§ Task item
Below are the records; copy exactly the stretch from the line containing "let tab := mnemonics.map" through the line containing "-- ===== PRECONDITION", both ends included, and nothing else.

***** Supplied records *****

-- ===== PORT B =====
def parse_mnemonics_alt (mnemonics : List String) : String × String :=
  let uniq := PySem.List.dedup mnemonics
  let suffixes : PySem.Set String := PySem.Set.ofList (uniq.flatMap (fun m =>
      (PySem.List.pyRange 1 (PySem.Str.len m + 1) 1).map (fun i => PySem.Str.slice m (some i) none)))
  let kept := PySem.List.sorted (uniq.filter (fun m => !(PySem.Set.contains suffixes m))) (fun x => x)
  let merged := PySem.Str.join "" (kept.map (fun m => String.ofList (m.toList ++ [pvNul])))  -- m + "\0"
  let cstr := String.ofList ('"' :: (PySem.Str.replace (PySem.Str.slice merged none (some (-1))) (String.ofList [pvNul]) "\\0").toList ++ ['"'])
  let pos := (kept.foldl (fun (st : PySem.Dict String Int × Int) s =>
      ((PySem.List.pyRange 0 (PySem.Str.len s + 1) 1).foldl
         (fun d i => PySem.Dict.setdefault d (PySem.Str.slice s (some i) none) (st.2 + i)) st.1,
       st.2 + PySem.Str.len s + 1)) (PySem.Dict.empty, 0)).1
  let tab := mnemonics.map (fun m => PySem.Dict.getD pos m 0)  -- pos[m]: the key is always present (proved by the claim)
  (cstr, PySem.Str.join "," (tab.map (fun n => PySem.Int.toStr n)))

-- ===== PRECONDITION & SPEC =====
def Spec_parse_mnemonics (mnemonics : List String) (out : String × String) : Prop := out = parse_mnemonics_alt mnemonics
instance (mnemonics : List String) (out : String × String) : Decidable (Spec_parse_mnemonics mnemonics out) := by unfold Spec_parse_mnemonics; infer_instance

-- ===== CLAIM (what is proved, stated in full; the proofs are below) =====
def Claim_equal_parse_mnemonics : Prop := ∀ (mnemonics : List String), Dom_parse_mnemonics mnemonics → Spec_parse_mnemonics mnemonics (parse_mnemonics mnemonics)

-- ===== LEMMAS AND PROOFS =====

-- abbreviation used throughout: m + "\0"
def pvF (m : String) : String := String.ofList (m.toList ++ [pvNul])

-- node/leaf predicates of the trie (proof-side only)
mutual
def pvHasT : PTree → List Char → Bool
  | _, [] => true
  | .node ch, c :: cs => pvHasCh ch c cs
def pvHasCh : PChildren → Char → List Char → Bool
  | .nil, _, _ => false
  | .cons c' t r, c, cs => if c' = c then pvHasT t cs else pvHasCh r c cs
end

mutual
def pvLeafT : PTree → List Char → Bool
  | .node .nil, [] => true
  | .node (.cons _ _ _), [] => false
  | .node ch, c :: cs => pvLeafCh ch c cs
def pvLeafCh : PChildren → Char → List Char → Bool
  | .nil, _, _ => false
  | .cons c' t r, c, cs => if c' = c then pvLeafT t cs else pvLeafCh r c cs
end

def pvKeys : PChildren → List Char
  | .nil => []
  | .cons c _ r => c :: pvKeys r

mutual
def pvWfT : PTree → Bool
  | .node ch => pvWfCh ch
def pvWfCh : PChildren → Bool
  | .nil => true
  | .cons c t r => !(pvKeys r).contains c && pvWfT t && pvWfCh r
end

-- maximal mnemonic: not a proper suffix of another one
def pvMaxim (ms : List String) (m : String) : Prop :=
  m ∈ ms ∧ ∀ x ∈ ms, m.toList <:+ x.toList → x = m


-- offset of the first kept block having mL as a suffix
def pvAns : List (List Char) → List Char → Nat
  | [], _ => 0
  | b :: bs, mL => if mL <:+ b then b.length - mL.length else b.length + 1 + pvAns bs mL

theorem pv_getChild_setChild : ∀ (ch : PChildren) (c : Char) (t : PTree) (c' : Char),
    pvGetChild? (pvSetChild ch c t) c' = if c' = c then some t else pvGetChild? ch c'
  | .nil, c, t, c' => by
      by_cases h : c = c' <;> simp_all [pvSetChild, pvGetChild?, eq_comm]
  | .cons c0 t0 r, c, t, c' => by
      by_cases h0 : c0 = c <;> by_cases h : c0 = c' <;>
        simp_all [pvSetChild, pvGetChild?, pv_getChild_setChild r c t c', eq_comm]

*****

§ Solved problem
  let tab := mnemonics.map (fun m => PySem.Dict.getD pos m 0)  -- pos[m]: the key is always present (proved by the claim)
  (cstr, PySem.Str.join "," (tab.map (fun n => PySem.Int.toStr n)))

-- ===== PRECONDITION & SPEC =====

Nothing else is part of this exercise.